-- pv_equiv track=rewrite | github.com/Anjiang-Wei/EquivalenceSet | algorithm.py | compute_switch_cost
-- ===== SOURCE A (Python) =====
-- def compute_switch_cost(prev_bvh, cur_bvh):
--     if prev_bvh == cur_bvh:
--         return 0
--     cost_per_switch = 10
--     exchange_time = 0
--     for prev_pset in prev_bvh:
--         for cur_pset in cur_bvh:
--             if len(prev_pset & cur_pset) > 0:
--                 exchange_time += 1
--     return exchange_time * cost_per_switch
-- ===== SOURCE B (Python) =====
-- def compute_switch_cost(prev_bvh, cur_bvh):
--     if prev_bvh == cur_bvh:
--         return 0
--     # inverted index: element -> list of indices of cur sets containing it
--     idx = {}
--     for j, cur_pset in enumerate(cur_bvh):
--         for x in cur_pset:
--             idx.setdefault(x, []).append(j)
--     hits = 0
--     for prev_pset in prev_bvh:
--         seen = set()
--         for x in prev_pset:
--             seen.update(idx.get(x, ()))
--         hits += len(seen)
--     return hits * 10
-- ===== Notes on version B (the rewrite author's own statement) =====
-- stated objective: faster
-- what changed: replaces the all-pairs intersection scan with an inverted element-to-cur-set-index map built once; each prev set then unions the hit index lists and counts distinct indices
import Mathlib
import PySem

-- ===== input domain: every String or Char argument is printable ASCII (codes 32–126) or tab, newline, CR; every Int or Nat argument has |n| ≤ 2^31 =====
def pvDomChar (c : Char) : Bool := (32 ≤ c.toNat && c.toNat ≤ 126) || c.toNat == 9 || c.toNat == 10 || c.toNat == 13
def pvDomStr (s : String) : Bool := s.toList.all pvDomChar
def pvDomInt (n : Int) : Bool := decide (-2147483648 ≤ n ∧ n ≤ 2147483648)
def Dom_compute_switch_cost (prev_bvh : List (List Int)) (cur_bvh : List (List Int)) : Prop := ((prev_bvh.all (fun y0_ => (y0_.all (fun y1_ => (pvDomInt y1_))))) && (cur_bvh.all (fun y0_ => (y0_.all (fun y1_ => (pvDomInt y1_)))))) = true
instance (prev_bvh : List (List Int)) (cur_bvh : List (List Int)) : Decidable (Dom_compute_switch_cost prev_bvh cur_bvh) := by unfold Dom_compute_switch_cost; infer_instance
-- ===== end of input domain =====

-- ===== PORT A =====
-- B replaces the all-pairs set-intersection scan with an inverted element->cur-index map (objective: faster).
-- Python '==' on lists of sets: positionwise set equality (shared helper for both ports).
def csc_bvhEq : List (List Int) → List (List Int) → Bool
  | [], [] => true
  | p :: ps, c :: cs => PySem.Set.equal p c && csc_bvhEq ps cs
  | _, _ => false

def compute_switch_cost (prev_bvh : List (List Int)) (cur_bvh : List (List Int)) : Int :=
  if csc_bvhEq prev_bvh cur_bvh then 0
  else
    (prev_bvh.foldl (fun exchange_time prev_pset =>
        cur_bvh.foldl (fun exchange_time cur_pset =>
            if 0 < (PySem.Set.inter prev_pset cur_pset).length then exchange_time + 1
            else exchange_time)
          exchange_time)
      0) * 10

-- ===== PORT B =====
-- idx.setdefault(x, []).append(j) over 'for j, cur_pset in enumerate(cur_bvh): for x in cur_pset:'
def csc_buildIdx (cur_bvh : List (List Int)) : PySem.Dict Int (List Int) :=
  (PySem.List.enumerate cur_bvh).foldl
    (fun d jc => jc.2.foldl (fun d x => d.modify x [] (fun l => l ++ [jc.1])) d)
    PySem.Dict.empty

def compute_switch_cost_alt (prev_bvh : List (List Int)) (cur_bvh : List (List Int)) : Int :=
  if csc_bvhEq prev_bvh cur_bvh then 0
  else
    let idx := csc_buildIdx cur_bvh
    (prev_bvh.foldl (fun hits prev_pset =>
        hits + PySem.Set.len
          (prev_pset.foldl (fun seen x => PySem.Set.update seen (idx.getD x []))
            PySem.Set.empty))
      0) * 10

-- ===== PRECONDITION & SPEC =====
def Spec_compute_switch_cost (prev_bvh : List (List Int)) (cur_bvh : List (List Int)) (out : Int) : Prop := out = compute_switch_cost_alt prev_bvh cur_bvh
instance (prev_bvh : List (List Int)) (cur_bvh : List (List Int)) (out : Int) : Decidable (Spec_compute_switch_cost prev_bvh cur_bvh out) := by unfold Spec_compute_switch_cost; infer_instance

-- ===== CLAIM (what is proved, stated in full; the proofs are below) =====
def Claim_equal_compute_switch_cost : Prop := ∀ (prev_bvh : List (List Int)) (cur_bvh : List (List Int)), Dom_compute_switch_cost prev_bvh cur_bvh → Spec_compute_switch_cost prev_bvh cur_bvh (compute_switch_cost prev_bvh cur_bvh)

-- ===== LEMMAS AND PROOFS =====

-- B's per-prev-set count: distinct cur indices hit through the inverted map
def cscSeen (idx : PySem.Dict Int (List Int)) (p : List Int) : PySem.Set Int :=
  p.foldl (fun seen x => PySem.Set.update seen (idx.getD x [])) PySem.Set.empty

lemma csc_mem_foldl_update (idx : PySem.Dict Int (List Int)) (p : List Int)
    (s : PySem.Set Int) (j : Int) :
    j ∈ p.foldl (fun seen x => PySem.Set.update seen (idx.getD x [])) s ↔
      j ∈ s ∨ ∃ x ∈ p, j ∈ idx.getD x [] := by
  induction p generalizing s with
  | nil => simp
  | cons y ys ih =>
    simp only [List.foldl_cons, ih, PySem.Set.mem_update, List.mem_cons]
    constructor
    · rintro ((h | h) | ⟨x, hx, h⟩)
      · exact Or.inl h
      · exact Or.inr ⟨y, Or.inl rfl, h⟩
      · exact Or.inr ⟨x, Or.inr hx, h⟩
    · rintro (h | ⟨x, (rfl | hx), h⟩)
      · exact Or.inl (Or.inl h)
      · exact Or.inl (Or.inr h)
      · exact Or.inr ⟨x, hx, h⟩

lemma csc_nodup_foldl_update (idx : PySem.Dict Int (List Int)) (p : List Int)
    (s : PySem.Set Int) (hs : s.Nodup) :
    (p.foldl (fun seen x => PySem.Set.update seen (idx.getD x [])) s).Nodup := by
  induction p generalizing s with
  | nil => exact hs
  | cons y ys ih => exact ih _ (PySem.Set.nodup_update _ _ hs)

-- the nested build loop equals one flat fold over all (element, index) pairs
lemma csc_buildIdx_flat (l : List (Int × List Int)) (d : PySem.Dict Int (List Int)) :
    l.foldl (fun d jc => jc.2.foldl (fun d x => d.modify x [] (fun v => v ++ [jc.1])) d) d
      = (l.flatMap (fun jc => jc.2.map (fun x => (x, jc.1)))).foldl
          (fun d p => d.modify p.1 [] (fun v => v ++ [p.2])) d := by
  induction l generalizing d with
  | nil => rfl
  | cons jc rest ih =>
    simp only [List.foldl_cons, List.flatMap_cons, List.foldl_append, ih, List.foldl_map]

lemma csc_mem_map_snd_filter (l : List (Int × Int)) (x j : Int) :
    j ∈ (l.filter (fun p => p.1 == x)).map (·.2) ↔ (x, j) ∈ l := by
  simp only [List.mem_map, List.mem_filter, beq_iff_eq]
  constructor
  · rintro ⟨⟨a, b⟩, ⟨hl, rfl⟩, rfl⟩
    exact hl
  · intro h
    exact ⟨(x, j), ⟨h, rfl⟩, rfl⟩

lemma csc_mem_buildIdx (cur_bvh : List (List Int)) (x j : Int) :
    j ∈ (csc_buildIdx cur_bvh).getD x [] ↔
      ∃ k : Nat, k < cur_bvh.length ∧ j = (k : Int) ∧ x ∈ cur_bvh.getD k [] := by
  unfold csc_buildIdx
  rw [csc_buildIdx_flat, PySem.Dict.getD_foldl_modify_append, PySem.Dict.getD_empty,
    List.nil_append, csc_mem_map_snd_filter]
  simp only [List.mem_flatMap, PySem.List.mem_enumerate_iff, List.mem_map, Prod.mk.injEq]
  constructor
  · rintro ⟨jc, ⟨k, hk, rfl⟩, y, hy, rfl, rfl⟩
    exact ⟨k, hk, by simp, by rw [List.getD_eq_getElem _ _ hk]; exact hy⟩
  · rintro ⟨k, hk, rfl, hmem⟩
    exact ⟨((k : Int), cur_bvh[k]), ⟨k, hk, by simp⟩, x,
      by rw [List.getD_eq_getElem _ _ hk] at hmem; exact hmem, rfl, by simp⟩

-- A's pair predicate, as a Bool on the cur set
lemma csc_inter_pos (p c : List Int) :
    (0 < (PySem.Set.inter p c).length) ↔ ∃ x ∈ p, x ∈ c := by
  rw [List.length_pos_iff_exists_mem]
  constructor
  · rintro ⟨y, hy⟩
    exact ⟨y, (PySem.Set.mem_inter p c y).1 hy⟩
  · rintro ⟨x, hx, hxc⟩
    exact ⟨x, (PySem.Set.mem_inter p c x).2 ⟨hx, hxc⟩⟩

lemma csc_countP_range (l : List (List Int)) (P : List Int → Bool) :
    l.countP P = ((List.range l.length).filter (fun k => P (l.getD k []))).length := by
  induction l with
  | nil => simp
  | cons c cs ih =>
    rw [List.countP_cons, List.length_cons, List.range_succ_eq_map, List.filter_cons]
    simp only [List.getD_cons_zero, List.filter_map, Function.comp_def, Nat.succ_eq_add_one,
      List.getD_cons_succ]
    by_cases h : P c
    · simp [h, ih, List.length_map]
    · simp [h, ih, List.length_map]

-- per prev set: A's inner scan count = size of B's seen set
lemma csc_per_prev (cur_bvh : List (List Int)) (p : List Int) :
    (cur_bvh.countP (fun c => decide (0 < (PySem.Set.inter p c).length)) : Int)
      = PySem.Set.len (cscSeen (csc_buildIdx cur_bvh) p) := by
  have hnodup : (cscSeen (csc_buildIdx cur_bvh) p).Nodup :=
    csc_nodup_foldl_update _ _ _ List.nodup_nil
  set L : List Int :=
    ((List.range cur_bvh.length).filter
      (fun k => decide (0 < (PySem.Set.inter p (cur_bvh.getD k [])).length))).map Int.ofNat with hL
  have hLnodup : L.Nodup :=
    ((List.nodup_range).filter _).map (fun a b h => Int.ofNat.inj h)
  have hmem : ∀ j, j ∈ cscSeen (csc_buildIdx cur_bvh) p ↔ j ∈ L := by
    intro j
    unfold cscSeen
    rw [csc_mem_foldl_update, hL]
    simp only [List.mem_map, List.mem_filter, List.mem_range, PySem.Set.empty,
      List.not_mem_nil, false_or, csc_mem_buildIdx, decide_eq_true_eq, csc_inter_pos]
    constructor
    · rintro ⟨x, hx, k, hk, rfl, hmemc⟩
      exact ⟨k, ⟨hk, x, hx, hmemc⟩, rfl⟩
    · rintro ⟨k, ⟨hk, x, hx, hmemc⟩, rfl⟩
      exact ⟨x, hx, k, hk, rfl, hmemc⟩
  have hperm : (cscSeen (csc_buildIdx cur_bvh) p).Perm L :=
    (List.perm_ext_iff_of_nodup hnodup hLnodup).2 hmem
  have hlen : (cscSeen (csc_buildIdx cur_bvh) p).length = L.length := hperm.length_eq
  rw [PySem.Set.len, hlen, hL, List.length_map, csc_countP_range]

lemma csc_inner (p : List Int) (cur_bvh : List (List Int)) (a : Int) :
    cur_bvh.foldl (fun acc c =>
        if 0 < (PySem.Set.inter p c).length then acc + 1 else acc) a
      = a + (cur_bvh.countP (fun c => decide (0 < (PySem.Set.inter p c).length)) : Int) := by
  induction cur_bvh generalizing a with
  | nil => simp
  | cons c cs ih =>
    rw [List.foldl_cons, ih, List.countP_cons]
    by_cases h : 0 < (PySem.Set.inter p c).length
    · rw [if_pos h, decide_eq_true h, if_pos rfl]
      push_cast
      ring
    · rw [if_neg h, decide_eq_false h]
      push_cast
      ring

lemma csc_outer (prev_bvh cur_bvh : List (List Int)) (a : Int) :
    prev_bvh.foldl (fun exchange_time prev_pset =>
        cur_bvh.foldl (fun acc cur_pset =>
            if 0 < (PySem.Set.inter prev_pset cur_pset).length then acc + 1 else acc)
          exchange_time) a
      = prev_bvh.foldl (fun hits prev_pset =>
          hits + PySem.Set.len (cscSeen (csc_buildIdx cur_bvh) prev_pset)) a := by
  simp only [csc_inner, csc_per_prev]

-- ===== VERDICT (by name: the statement is the Claim_ definition above) =====
theorem compute_switch_cost_spec : Claim_equal_compute_switch_cost := by
  intro prev_bvh cur_bvh _
  unfold Spec_compute_switch_cost compute_switch_cost compute_switch_cost_alt
  by_cases h : csc_bvhEq prev_bvh cur_bvh
  · simp [h]
  · simp only [h, Bool.false_eq_true, if_false]
    rw [csc_outer]
    rfl
-- pv_equiv track=rewrite | github.com/voizlav/md2html | project.py | parse_unordered
-- ===== SOURCE A (Python) =====
-- def parse_unordered(lines: list):
--     """
--     Parse unordered list markup in the given list of lines and return with HTML tags
--     """
--     result, count = [], False
--     for line in lines:
--         if not line.startswith("- ") and count:
--             result.append("</ul>")
--         if line.startswith("- "):
--             if not result or result and not count:
--                 result.append("<ul>")
--             count = True
--             result.append(f"<li>{line[2:]}</li>")
--             continue
--         count = False
--         result.append(line)
--     if result and count:
--         result.append("</ul>")
--     return result
-- ===== SOURCE B (Python) =====
-- def parse_unordered(lines: list):
--     """
--     Parse unordered list markup in the given list of lines and return with HTML tags
--     """
--     out = []
--     i, n = 0, len(lines)
--     while i < n:
--         if lines[i].startswith("- "):
--             out.append("<ul>")
--             while i < n and lines[i].startswith("- "):
--                 out.append(f"<li>{lines[i][2:]}</li>")
--                 i += 1
--             out.append("</ul>")
--         else:
--             out.append(lines[i])
--             i += 1
--     return out
-- ===== Notes on version B (the rewrite author's own statement) =====
-- stated objective: alternative
-- what changed: B replaces A's per-line boolean state flag (toggled to decide when to emit <ul>/</ul>) with an explicit index that consumes each contiguous '- ' run in an inner while-loop, emitting <ul>, the run's <li> items and </ul> in one go.
import Mathlib
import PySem

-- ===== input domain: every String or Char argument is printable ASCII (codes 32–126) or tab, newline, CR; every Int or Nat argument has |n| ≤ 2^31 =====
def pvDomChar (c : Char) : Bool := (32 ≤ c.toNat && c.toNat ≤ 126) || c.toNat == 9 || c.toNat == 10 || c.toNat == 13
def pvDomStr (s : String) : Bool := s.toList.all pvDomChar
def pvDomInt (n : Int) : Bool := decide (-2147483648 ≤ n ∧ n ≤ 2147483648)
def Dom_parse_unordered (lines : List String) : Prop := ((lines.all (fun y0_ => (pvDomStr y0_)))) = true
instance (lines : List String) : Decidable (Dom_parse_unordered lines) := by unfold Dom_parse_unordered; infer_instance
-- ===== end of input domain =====

-- B rewrites A's boolean-state line loop as an explicit consumption of each contiguous
-- "- " run (inner loop per run); same cost, different decomposition ("alternative").

-- line.startswith("- ") and f"<li>{line[2:]}</li>", shared vocabulary of both ports
def pvIsItem (line : String) : Bool := PySem.Str.startswith line "- "
def pvLi (line : String) : String := "<li>" ++ PySem.Str.slice line (some 2) none ++ "</li>"

-- ===== PORT A =====
-- the for-loop of A, state = (result, count)
def pvLoopA : List String → List String → Bool → List String
  | [], result, count =>
      -- trailing 'if result and count: result.append("</ul>")'
      if result ≠ [] ∧ count = true then result ++ ["</ul>"] else result
  | line :: rest, result, count =>
      let result1 := if ¬ pvIsItem line = true ∧ count = true then result ++ ["</ul>"] else result
      if pvIsItem line = true then
        let result2 := if result1 = [] ∨ (result1 ≠ [] ∧ count = false) then result1 ++ ["<ul>"] else result1
        pvLoopA rest (result2 ++ [pvLi line]) true
      else
        pvLoopA rest (result1 ++ [line]) false

def parse_unordered (lines : List String) : List String := pvLoopA lines [] false

-- ===== PORT B =====
-- termination helper for the run-consuming recursion
theorem pvDropWhile_len_lt {α : Type} (p : α → Bool) (l : α) (r : List α) (h : p l = true) :
    (List.dropWhile p (l :: r)).length < (l :: r).length := by
  simp only [List.dropWhile, h]
  exact Nat.lt_succ_of_le (List.length_dropWhile_le p r)

-- the index loop of B: on a '- ' line, emit the whole run (inner while) at once
def pvAltGo : List String → List String
  | [] => []
  | l :: r =>
    if h : pvIsItem l = true then
      "<ul>" :: ((l :: r).takeWhile pvIsItem).map pvLi ++ "</ul>" :: pvAltGo ((l :: r).dropWhile pvIsItem)
    else l :: pvAltGo r
termination_by xs => xs.length
decreasing_by
  · exact pvDropWhile_len_lt pvIsItem l r h
  · simp

def parse_unordered_alt (lines : List String) : List String := pvAltGo lines

-- ===== PRECONDITION & SPEC =====
def Spec_parse_unordered (lines : List String) (out : List String) : Prop := out = parse_unordered_alt lines
instance (lines : List String) (out : List String) : Decidable (Spec_parse_unordered lines out) := by unfold Spec_parse_unordered; infer_instance

-- ===== CLAIM (what is proved, stated in full; the proofs are below) =====
def Claim_equal_parse_unordered : Prop := ∀ (lines : List String), Dom_parse_unordered lines → Spec_parse_unordered lines (parse_unordered lines)

-- ===== LEMMAS AND PROOFS =====

-- B's output from the middle of a run whose "<ul>" is already emitted
def pvInRun (rest : List String) : List String :=
  (rest.takeWhile pvIsItem).map pvLi ++ "</ul>" :: pvAltGo (rest.dropWhile pvIsItem)

theorem pvLoopA_key : ∀ rest : List String,
    (∀ result, pvLoopA rest result false = result ++ pvAltGo rest) ∧
    (∀ result, result ≠ [] → pvLoopA rest result true = result ++ pvInRun rest) := by
  intro rest
  induction rest with
  | nil =>
      constructor
      · intro result; simp [pvLoopA, pvAltGo]
      · intro result hne; simp [pvLoopA, pvInRun, pvAltGo, hne]
  | cons l r ih =>
      obtain ⟨ihF, ihT⟩ := ih
      constructor
      · intro result
        by_cases h : pvIsItem l = true
        · have e1 := ihT (result ++ ["<ul>"] ++ [pvLi l]) (by simp)
          by_cases hr : result = [] <;>
            simp [pvLoopA, h, hr, pvAltGo, pvInRun] at * <;> simp [e1]
        · simp [pvLoopA, h, ihF, pvAltGo]
      · intro result hne
        by_cases h : pvIsItem l = true
        · have e1 := ihT (result ++ [pvLi l]) (by simp)
          simp [pvLoopA, h, hne, e1, pvInRun]
        · have e1 := ihF (result ++ ["</ul>", l])
          simp [pvLoopA, h, e1, pvInRun, pvAltGo]

-- ===== VERDICT (by name: the statement is the Claim_ definition above) =====
theorem parse_unordered_spec : Claim_equal_parse_unordered := by
  intro lines _
  unfold Spec_parse_unordered parse_unordered parse_unordered_alt
  simpa using (pvLoopA_key lines).1 []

= = = =

Your output should consist solely of the lines from the beginning of the entries through the line containing "exchange_time = 0", reproduced exactly.

-- pv_equiv track=rewrite | github.com/Anjiang-Wei/EquivalenceSet | algorithm.py | compute_switch_cost
-- ===== SOURCE A (Python) =====
-- def compute_switch_cost(prev_bvh, cur_bvh):
--     if prev_bvh == cur_bvh:
--         return 0
--     cost_per_switch = 10
--     exchange_time = 0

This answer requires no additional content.